Wo hast Du diese Informationen gefunden?

  • Gipsputz darf nicht zu trocken werden??? Gut, wenn man auf nasse Wände steht.....
  • Wieso würde eine Dämmung die Atmung behindern? Auch eine Dämmung kann man hinterlüften und vergleiche mal die Wasserdampfdiffusionswiderstandszahl einiger Baustoffe. Da liegt Styropor etwa gleich mit Holz. Wobei ich aber generell nichts von Innendämmung halte.
  • Keine Atmung (ich würde lieber Lüftung sagen) führt zum austrocknen? Das ist ganz großer Unfug und erreicht eher das Gegenteil.
Mich würde auch mal interessieren, was viele unter dem Begriff "Atmung"verstehen.

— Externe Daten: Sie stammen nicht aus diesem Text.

-- pv_equiv track=rewrite | github.com/GaloisInc/SocialCyberLAGOON | lagoon/fusion/transformations.py | get_name_from_item
-- ===== SOURCE A (Python) =====
-- def get_name_from_item(item, separators=None):
--     """
--     The complete item can read as 'Lionel Messi (star), Argentine footballer'
--     We just want the part before the comma / semicolon / colon and without the brackets, i.e. Lionel Messi
--     """
--     separators = separators or [',', ';', ':']
--     indexes = []
--     for sep in separators:
--         index = item.find(sep)
--         indexes.append(index if index != -1 else len(item))
--
--     name = item[:min(indexes)]
--     return name
-- ===== SOURCE B (Python) =====
-- def get_name_from_item(item, separators=None):
--     separators = separators or [',', ';', ':']
--     for i in range(len(item)):
--         if any(item[i:].startswith(sep) for sep in separators):
--             return item[:i]
--     return item
-- ===== Notes on version B (the rewrite author's own statement) =====
-- stated objective: faster
-- what changed: Instead of computing item.find(sep) over the whole string for every separator, collecting the indices and slicing at their minimum, B scans positions left to right once and returns the prefix at the first position where any separator matches (prefix test), falling back to the whole item.
import Mathlib
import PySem

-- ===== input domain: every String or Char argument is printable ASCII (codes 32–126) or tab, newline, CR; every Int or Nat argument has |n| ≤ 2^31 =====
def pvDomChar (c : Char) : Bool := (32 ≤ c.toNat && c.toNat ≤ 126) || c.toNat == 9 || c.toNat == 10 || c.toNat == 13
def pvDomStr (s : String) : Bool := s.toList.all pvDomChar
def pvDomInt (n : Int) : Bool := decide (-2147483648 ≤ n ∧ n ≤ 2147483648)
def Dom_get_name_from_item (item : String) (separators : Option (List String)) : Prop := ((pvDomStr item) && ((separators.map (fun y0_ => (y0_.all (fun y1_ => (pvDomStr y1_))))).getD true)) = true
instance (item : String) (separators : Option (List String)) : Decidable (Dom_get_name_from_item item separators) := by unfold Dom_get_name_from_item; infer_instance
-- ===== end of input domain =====

-- B replaces A's per-separator find + min with a single left-to-right position scan
-- that returns at the first position where any separator matches as a prefix (objective: alternative).

-- `separators = separators or [',', ';', ':']` (None and [] are falsy), shared by both Pythons
def pvResolveSeps (separators : Option (List String)) : List (List Char) :=
  (match separators with
   | none => [",", ";", ":"]
   | some l => if l.isEmpty then [",", ";", ":"] else l).map String.toList

-- ===== PORT A =====
def get_name_from_item (item : String) (separators : Option (List String)) : String :=
  let s := item.toList
  let seps := pvResolveSeps separators
  -- for sep in separators: index = item.find(sep); indexes.append(index if index != -1 else len(item))
  let indexes : List Int := seps.foldl (fun acc sep =>
    let index := PySem.Chars.find s sep
    acc ++ [if index ≠ -1 then index else (s.length : Int)]) []
  -- name = item[:min(indexes)]  (indexes is nonempty: the resolved separator list is nonempty)
  match PySem.List.min? indexes (fun x => x) with
  | some m => String.ofList (PySem.List.slice s none (some m))
  | none => ""  -- unreachable

-- ===== PORT B =====
-- the loop 'for i in range(len(item)): if any(item[i:].startswith(sep) ...): return item[:i]';
-- pre holds the first i characters reversed, suf = item[i:]
def altGo (seps : List (List Char)) : List Char → List Char → Option (List Char)
  | _, [] => none
  | pre, c :: rest =>
      if seps.any (fun sep => PySem.Chars.startswith (c :: rest) sep) then some pre.reverse
      else altGo seps (c :: pre) rest

def get_name_from_item_alt (item : String) (separators : Option (List String)) : String :=
  let seps := pvResolveSeps separators
  match altGo seps [] item.toList with
  | some pre => String.ofList pre
  | none => item

-- ===== PRECONDITION & SPEC =====
def Spec_get_name_from_item (item : String) (separators : Option (List String)) (out : String) : Prop := out = get_name_from_item_alt item separators
instance (item : String) (separators : Option (List String)) (out : String) : Decidable (Spec_get_name_from_item item separators out) := by unfold Spec_get_name_from_item; infer_instance

-- ===== CLAIM (what is proved, stated in full; the proofs are below) =====
def Claim_equal_get_name_from_item : Prop := ∀ (item : String) (separators : Option (List String)), Dom_get_name_from_item item separators → Spec_get_name_from_item item separators (get_name_from_item item separators)

-- ===== LEMMAS AND PROOFS =====

lemma pvResolveSeps_ne_nil (separators : Option (List String)) : pvResolveSeps separators ≠ [] := by
  unfold pvResolveSeps
  cases separators with
  | none => simp
  | some l =>
    by_cases h : l.isEmpty <;> simp [h]
    exact fun hc => (List.isEmpty_iff.mpr hc ▸ h) rfl

-- the foldl that appends one value per sep is a map
lemma foldl_append_map {α β : Type} (f : α → β) (l : List α) (acc : List β) :
    l.foldl (fun acc x => acc ++ [f x]) acc = acc ++ l.map f := by
  induction l generalizing acc with
  | nil => simp
  | cons x t ih => simp [List.foldl, ih]

-- effective index a sep contributes (the body of A's loop)
def pvEff (s sep : List Char) : Int :=
  if PySem.Chars.find s sep ≠ -1 then PySem.Chars.find s sep else (s.length : Int)

lemma pvEff_nonneg (s sep : List Char) : 0 ≤ pvEff s sep := by
  have := PySem.Chars.neg_one_le_find s sep
  unfold pvEff; split <;> omega

lemma pvEff_le_length (s sep : List Char) : pvEff s sep ≤ (s.length : Int) := by
  have := PySem.Chars.find_le_length s sep
  unfold pvEff; split <;> omega

-- a prefix occurrence at i forces pvEff ≤ i
lemma pvEff_le_of_prefix (s sep : List Char) (i : Nat) (h : sep <+: s.drop i) :
    pvEff s sep ≤ (i : Int) := by
  have hin : PySem.Chars.isIn sep s = true :=
    (PySem.Chars.exists_prefix_drop_iff_isIn sep s).mp ⟨i, h⟩
  have hne : PySem.Chars.find s sep ≠ -1 :=
    (PySem.Chars.find_ne_neg_one_iff s sep).mpr ((PySem.Chars.isIn_iff_infix sep s).mp hin)
  have hnn : 0 ≤ PySem.Chars.find s sep := by
    have := PySem.Chars.neg_one_le_find s sep; omega
  have hspec := (PySem.Chars.find_spec hnn).2
  by_contra hc
  push Not at hc
  have hi : i < (PySem.Chars.find s sep).toNat := by
    unfold pvEff at hc
    rw [if_pos hne] at hc
    omega
  exact hspec i hi h

-- where found, there is a prefix occurrence at pvEff
lemma pvEff_prefix (s sep : List Char) (h : PySem.Chars.find s sep ≠ -1) :
    sep <+: s.drop (pvEff s sep).toNat := by
  have hnn : 0 ≤ PySem.Chars.find s sep := by
    have := PySem.Chars.neg_one_le_find s sep; omega
  have := (PySem.Chars.find_spec hnn).1
  unfold pvEff
  rw [if_pos h]
  exact this

-- altGo returns none when no position < suf.length matches
lemma altGo_none (seps : List (List Char)) :
    ∀ (suf pre : List Char),
      (∀ i < suf.length, seps.any (fun sep => PySem.Chars.startswith (suf.drop i) sep) = false) →
      altGo seps pre suf = none := by
  intro suf
  induction suf with
  | nil => intro pre _; rfl
  | cons c rest ih =>
    intro pre h
    have h0 := h 0 (by simp)
    simp only [List.drop] at h0
    rw [altGo, h0]
    simp only [Bool.false_eq_true, if_false]
    exact ih _ (fun i hi => by
      have := h (i + 1) (by simpa using Nat.succ_lt_succ hi)
      simpa using this)

-- altGo returns the prefix of length M at the first matching position M
lemma altGo_some (seps : List (List Char)) :
    ∀ (M : Nat) (suf pre : List Char), M < suf.length →
      seps.any (fun sep => PySem.Chars.startswith (suf.drop M) sep) = true →
      (∀ i < M, seps.any (fun sep => PySem.Chars.startswith (suf.drop i) sep) = false) →
      altGo seps pre suf = some (pre.reverse ++ suf.take M) := by
  intro M
  induction M with
  | zero =>
    intro suf pre hlen hm _
    cases suf with
    | nil => simp at hlen
    | cons c rest =>
      simp only [List.drop] at hm
      rw [altGo, hm]
      simp
  | succ M ih =>
    intro suf pre hlen hm hbefore
    cases suf with
    | nil => simp at hlen
    | cons c rest =>
      have h0 := hbefore 0 (Nat.succ_pos M)
      simp only [List.drop] at h0
      rw [altGo, h0]
      simp only [Bool.false_eq_true, if_false]
      have := ih rest (c :: pre) (by simpa using Nat.lt_of_succ_lt_succ hlen)
        (by simpa using hm)
        (fun i hi => by
          have := hbefore (i + 1) (Nat.succ_lt_succ hi)
          simpa using this)
      rw [this]
      simp

-- the heart of the equivalence: min-of-finds slice = first-match scan
lemma core (item : String) (seps : List (List Char)) (hne : seps ≠ []) :
    (match PySem.List.min? (seps.map (pvEff item.toList)) (fun x => x) with
     | some m => String.ofList (PySem.List.slice item.toList none (some m))
     | none => "") =
    (match altGo seps [] item.toList with
     | some pre => String.ofList pre
     | none => item) := by
  set s := item.toList with hs
  have hnil : seps.map (pvEff s) ≠ [] := by simpa using hne
  obtain ⟨m, hm⟩ : ∃ m, PySem.List.min? (seps.map (pvEff s)) (fun x => x) = some m := by
    cases hc : PySem.List.min? (seps.map (pvEff s)) (fun x => x) with
    | none => exact absurd ((PySem.List.min?_eq_none_iff _ _).mp hc) hnil
    | some m => exact ⟨m, rfl⟩
  rw [hm]
  obtain ⟨sep0, hsep0, hmeq⟩ := List.mem_map.mp (PySem.List.min?_mem hm)
  have hmin : ∀ sep ∈ seps, m ≤ pvEff s sep := by
    intro sep hsep
    exact PySem.List.min?_isMin hm _ (List.mem_map.mpr ⟨sep, hsep, rfl⟩)
  have hm0 : 0 ≤ m := hmeq ▸ pvEff_nonneg s sep0
  have hmlen : m ≤ (s.length : Int) := hmeq ▸ pvEff_le_length s sep0
  show String.ofList (PySem.List.slice s none (some m)) =
    (match altGo seps [] s with
     | some pre => String.ofList pre
     | none => item)
  rw [PySem.List.slice_to s hm0]
  have hnone_before : ∀ i : Nat, (i : Int) < m →
      seps.any (fun sep => PySem.Chars.startswith (s.drop i) sep) = false := by
    intro i hi
    by_contra hc
    rw [Bool.not_eq_false, List.any_eq_true] at hc
    obtain ⟨sep, hsep, hsw⟩ := hc
    have hpre := (PySem.Chars.startswith_iff _ _).mp hsw
    have := pvEff_le_of_prefix s sep i hpre
    have := hmin sep hsep
    omega
  by_cases hM : m.toNat < s.length
  · -- a separator really occurs: the scan stops exactly at m
    have hfind : PySem.Chars.find s sep0 ≠ -1 := by
      intro hc
      have : pvEff s sep0 = (s.length : Int) := by unfold pvEff; simp [hc]
      omega
    have hpre0 : sep0 <+: s.drop m.toNat := hmeq ▸ pvEff_prefix s sep0 hfind
    have hmatch : seps.any (fun sep => PySem.Chars.startswith (s.drop m.toNat) sep) = true :=
      List.any_eq_true.mpr ⟨sep0, hsep0, (PySem.Chars.startswith_iff _ _).mpr hpre0⟩
    rw [altGo_some seps m.toNat s [] hM hmatch
      (fun i hi => hnone_before i (by omega))]
    simp
  · -- no separator occurs: m = len(item), both sides return the whole item
    have hml : m = (s.length : Int) := by omega
    rw [altGo_none seps s []
      (fun i hi => hnone_before i (by omega))]
    rw [hml]
    simp only [Int.toNat_natCast, List.take_length, hs, String.ofList_toList]

theorem get_name_from_item_equiv (item : String) (separators : Option (List String)) :
    get_name_from_item item separators = get_name_from_item_alt item separators := by
  have key := core item (pvResolveSeps separators) (pvResolveSeps_ne_nil separators)
  unfold get_name_from_item get_name_from_item_alt
  simp only [foldl_append_map, List.nil_append]
  exact key

-- ===== VERDICT (by name: the statement is the Claim_ definition above) =====
theorem get_name_from_item_spec : Claim_equal_get_name_from_item := by
  intro item separators _
  exact get_name_from_item_equiv item separators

Egal wie Du nun zu Deinem Entschluss gekommen bist, ich halte es für einen Schritt in die richtige Richtung. Wobei ich mir die Wandverkleidung nochmal überlegen würde.

 

Ich habe dieses Projekt jetzt abgeschlossen.
Eine Wand im Wohzimmer habe ich mit Paneelen verkleidet, denn an dieser Wand steht ein Bett. Jetzt wird die Wand als deutlich wärmer empfunden.
Die Paneele habe ich senkrecht angebracht, oben und unten sind 5cm Abstand zu Wand bzw. Decke.
Die UKO besteht aus quer an die Wand gedübelten Dachlatten, es wurden Durchsteck-Dübel 8 mm verwendet. Zwischen Latte und Wand kam bei jedem Dübel eine M12er Mutter (die sind billig) als Abstandshalter. Zwischen Latten und Wand ist jetzt (nahezu) überall ein Zwischenraum von ca. 10 mm, sodass die Luft (relativ) ungehindert senkrecht aufsteigen kann.

Die Dübellöcher (in Hohlblock) habe ich mit meiner GSB 21-2 RCT gebohrt. Die 8er Schauben drehte mein GSR 10,8-Li ein, zum Ablängen der Profilbretter benutzte ich meine GKS 10,8-Li, wobei ich sie an einem Anschlagwinkel entlang geführt habe.